🤖 AI Summary
This work addresses the limitation of existing counterfactual explanation methods, which often produce unrealistic or infeasible recommendations due to their failure to explicitly model domain knowledge and intervention constraints. To overcome this, the authors propose the PACE framework, which decouples neural predictive models from symbolic reasoning for the first time. By encoding feasible modification rules—derived from domains such as education and occupation—using Answer Set Programming (ASP), PACE explicitly enforces feasibility during counterfactual generation while preserving immutable attributes. The approach remains model-agnostic yet substantially enhances the plausibility and practical utility of explanations. Experiments on the Adult Income dataset demonstrate that incorporating symbolic constraints effectively balances counterfactual validity with domain feasibility.
📝 Abstract
Counterfactual explanations explain machine learning predictions by identifying minimal input changes that would alter a model's decision. Although many existing methods successfully generate prediction-changing alternatives, they often produce unrealistic or infeasible recommendations due to a lack of explicit mechanisms for incorporating domain knowledge and intervention constraints. Neuro-symbolic AI offers a promising direction by combining data-driven predictive models with symbolic reasoning capable of representing human-understandable rules and feasible actions. This paper presents PACE, a modular neuro-symbolic framework for generating feasibility-aware counterfactual explanations. The framework separates prediction and reasoning into two components: a neural predictive model for classification and a symbolic reasoning layer that enforces domain-specific constraints during counterfactual generation.
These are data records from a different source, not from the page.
-- pv_equiv track=rewrite | github.com/dmmiller/adventofcode | 2018/day5/solution.py | computeLength
-- ===== SOURCE A (Python) =====
-- from collections import deque
--
-- def computeLength(s: str) -> int:
--     stack = deque()
--
--     for c in s:
--         if len(stack) == 0:
--             stack.append(c)
--         else:
--             if abs(ord(c) - ord(stack[-1])) == 32:
--                 stack.pop()
--             else:
--                 stack.append(c)
--     return len(stack)
-- ===== SOURCE B (Python) =====
-- def _removeFirst(s):
--     # index of the first adjacent reacting pair, removed; None if none exists
--     for i in range(len(s) - 1):
--         if abs(ord(s[i]) - ord(s[i + 1])) == 32:
--             return s[:i] + s[i + 2:]
--     return None
--
--
-- def computeLength(s: str) -> int:
--     while True:
--         t = _removeFirst(s)
--         if t is None:
--             return len(s)
--         s = t
-- ===== Notes on version B (the rewrite author's own statement) =====
-- stated objective: alternative
-- what changed: Replaces the single left-to-right stack pass with repeated deletion of the first adjacent reacting pair, rescanning from the front until no pair remains (leftmost-redex reduction to a fixpoint).
import Mathlib
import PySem

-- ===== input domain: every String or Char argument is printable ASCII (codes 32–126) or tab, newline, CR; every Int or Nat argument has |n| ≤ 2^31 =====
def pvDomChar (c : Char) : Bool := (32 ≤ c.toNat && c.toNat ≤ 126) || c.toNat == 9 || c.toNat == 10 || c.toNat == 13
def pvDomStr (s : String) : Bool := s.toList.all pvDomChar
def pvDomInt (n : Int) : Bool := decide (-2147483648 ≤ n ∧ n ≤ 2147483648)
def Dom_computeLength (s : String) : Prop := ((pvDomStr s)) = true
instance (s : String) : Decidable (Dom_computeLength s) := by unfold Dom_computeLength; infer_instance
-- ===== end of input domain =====

-- B replaces A's single stack pass by repeated deletion of the first adjacent reacting
-- pair (rescan from the front to a fixpoint): an alternative algorithm, not faster.

-- ===== PORT A =====
-- abs(ord(c) - ord(d)) == 32
def pvReact (c d : Char) : Bool := ((c.toNat : Int) - (d.toNat : Int)).natAbs == 32

-- A's loop body: the stack is a list with head = top (deque append/pop at the right)
def pvPush (st : List Char) (c : Char) : List Char :=
  if st.length = 0 then c :: st
  else
    match st with
    | [] => c :: st
    | t :: r => if pvReact c t then r else c :: t :: r

def computeLength (s : String) : Int :=
  ((s.toList.foldl pvPush []).length : Int)

-- ===== PORT B =====
-- Source B _removeFirst: remove the first adjacent reacting pair, None if there is none
def pvRemoveFirst : List Char → Option (List Char)
  | x :: y :: r => if pvReact x y then some r else (pvRemoveFirst (y :: r)).map (x :: ·)
  | _ => none

theorem pvRemoveFirst_length : ∀ (l t : List Char), pvRemoveFirst l = some t → t.length < l.length := by
  intro l
  induction l with
  | nil => intro t h; simp [pvRemoveFirst] at h
  | cons x r ih =>
    intro t h
    match r, h with
    | y :: r', hsome =>
      simp only [pvRemoveFirst] at hsome
      split at hsome
      · cases hsome; simp
      · simp only [Option.map_eq_some_iff] at hsome
        obtain ⟨t', ht', rfl⟩ := hsome
        have ht := ih t' ht'
        simpa using Nat.succ_lt_succ ht

-- Source B while-loop: iterate until no reacting pair remains, then return the length
def pvReduceLoop (l : List Char) : Int :=
  match h : pvRemoveFirst l with
  | none => (l.length : Int)
  | some t => pvReduceLoop t
termination_by l.length
decreasing_by exact pvRemoveFirst_length l t h

def computeLength_alt (s : String) : Int := pvReduceLoop s.toList

-- ===== PRECONDITION & SPEC =====
def Spec_computeLength (s : String) (out : Int) : Prop := out = computeLength_alt s
instance (s : String) (out : Int) : Decidable (Spec_computeLength s out) := by unfold Spec_computeLength; infer_instance

-- ===== CLAIM (what is proved, stated in full; the proofs are below) =====
def Claim_equal_computeLength : Prop := ∀ (s : String), Dom_computeLength s → Spec_computeLength s (computeLength s)

-- ===== LEMMAS AND PROOFS =====

theorem pvReact_comm (a b : Char) : pvReact a b = pvReact b a := by
  simp only [pvReact]
  rw [show ((a.toNat : Int) - (b.toNat : Int)).natAbs = ((b.toNat : Int) - (a.toNat : Int)).natAbs by omega]

theorem pvReduceLoop_none {l : List Char} (h : pvRemoveFirst l = none) :
    pvReduceLoop l = (l.length : Int) := by
  rw [pvReduceLoop]
  split
  · rfl
  · rename_i t h'; rw [h] at h'; cases h'

theorem pvReduceLoop_step {l t : List Char} (h : pvRemoveFirst l = some t) :
    pvReduceLoop l = pvReduceLoop t := by
  rw [pvReduceLoop]
  split
  · rename_i h'; rw [h] at h'; cases h'
  · rename_i t' h'; rw [h] at h'; cases h'; rfl

-- an adjacent-nonreacting list has no pair to remove
theorem pvRemoveFirst_of_chain : ∀ (l : List Char),
    List.IsChain (fun a b => pvReact a b = false) l → pvRemoveFirst l = none := by
  intro l
  induction l with
  | nil => intro _; rfl
  | cons x r ih =>
    intro hch
    match r with
    | [] => rfl
    | y :: r' =>
      rw [List.isChain_cons_cons] at hch
      simp only [pvRemoveFirst, hch.1]
      simp [ih hch.2]

-- the first reacting pair of p ++ x :: y :: r is (x, y) when p ++ [x] is nonreacting
theorem pvRemoveFirst_concat : ∀ (p : List Char) (x y : Char) (r : List Char),
    List.IsChain (fun a b => pvReact a b = false) (p ++ [x]) → pvReact x y = true →
    pvRemoveFirst (p ++ x :: y :: r) = some (p ++ r) := by
  intro p
  induction p with
  | nil => intro x y r _ hxy; simp [pvRemoveFirst, hxy]
  | cons a p' ih =>
    intro x y r hch hxy
    match p' with
    | [] =>
      simp only [List.singleton_append] at hch ⊢
      rw [List.isChain_cons_cons] at hch
      simp only [pvRemoveFirst, hch.1]
      simp [hxy]
    | b :: p'' =>
      rw [List.cons_append, List.cons_append, List.isChain_cons_cons] at hch
      have hrec := ih x y r hch.2 hxy
      rw [List.cons_append]
      show pvRemoveFirst (a :: b :: (p'' ++ x :: y :: r)) = _
      simp only [pvRemoveFirst, hch.1]
      simp only [List.cons_append] at hrec
      simp [hrec]

theorem pvChain_reverse {l : List Char}
    (h : List.IsChain (fun a b => pvReact a b = false) l) :
    List.IsChain (fun a b => pvReact a b = false) l.reverse := by
  rw [List.isChain_reverse]
  exact h.imp (fun a b hab => by rw [pvReact_comm]; exact hab)

-- main invariant: running B on (reversed stack ++ rest) equals finishing A's fold
theorem pvKey : ∀ (l st : List Char),
    List.IsChain (fun a b => pvReact a b = false) st →
    pvReduceLoop (st.reverse ++ l) = ((l.foldl pvPush st).length : Int) := by
  intro l
  induction l with
  | nil =>
    intro st hst
    rw [List.append_nil, List.foldl_nil,
      pvReduceLoop_none (pvRemoveFirst_of_chain _ (pvChain_reverse hst))]
    simp
  | cons c l' ih =>
    intro st hst
    rw [List.foldl_cons]
    match st with
    | [] =>
      have hp : pvPush [] c = [c] := rfl
      rw [hp]
      simpa using ih [c] (List.isChain_singleton c)
    | t :: st' =>
      by_cases hr : pvReact c t = true
      · have hpush : pvPush (t :: st') c = st' := by
          simp [pvPush, hr]
        rw [hpush]
        have hrev : (t :: st').reverse ++ c :: l' = st'.reverse ++ t :: c :: l' := by
          simp
        have hchain : List.IsChain (fun a b => pvReact a b = false) (st'.reverse ++ [t]) := by
          have := pvChain_reverse hst
          simpa using this
        rw [hrev, pvReduceLoop_step
          (pvRemoveFirst_concat st'.reverse t c l' hchain (by rw [pvReact_comm]; exact hr))]
        exact ih st' (hst.tail)
      · have hpush : pvPush (t :: st') c = c :: t :: st' := by
          simp [pvPush, hr]
        rw [hpush]
        have hrev : (t :: st').reverse ++ c :: l' = (c :: t :: st').reverse ++ l' := by
          simp
        rw [hrev]
        exact ih (c :: t :: st') (by
          rw [List.isChain_cons_cons]
          exact ⟨Bool.not_eq_true _ ▸ hr, hst⟩)

-- ===== VERDICT (by name: the statement is the Claim_ definition above) =====
theorem computeLength_spec : Claim_equal_computeLength := by
  intro s _
  unfold Spec_computeLength computeLength computeLength_alt
  have := pvKey s.toList [] (by simp)
  simpa using this.symm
By explicitly modeling feasible interventions, the framework produces explanations consistent with domain knowledge while remaining interpretable and actionable. The approach is model-agnostic and adaptable to domains requiring realistic decision support. A case study is conducted on the Adult Income dataset, combining a multilayer perceptron classifier with Answer Set Programming (ASP) rules encoding feasible modifications to education, occupation, and working hours while preserving immutable attributes. Results highlight the trade-off between counterfactual validity and plausibility and show that symbolic constraints yield explanations that better satisfy domain-specific feasibility requirements, illustrating the potential of neuro-symbolic methods for transparent, feasibility-aware counterfactual explanation in explainable AI.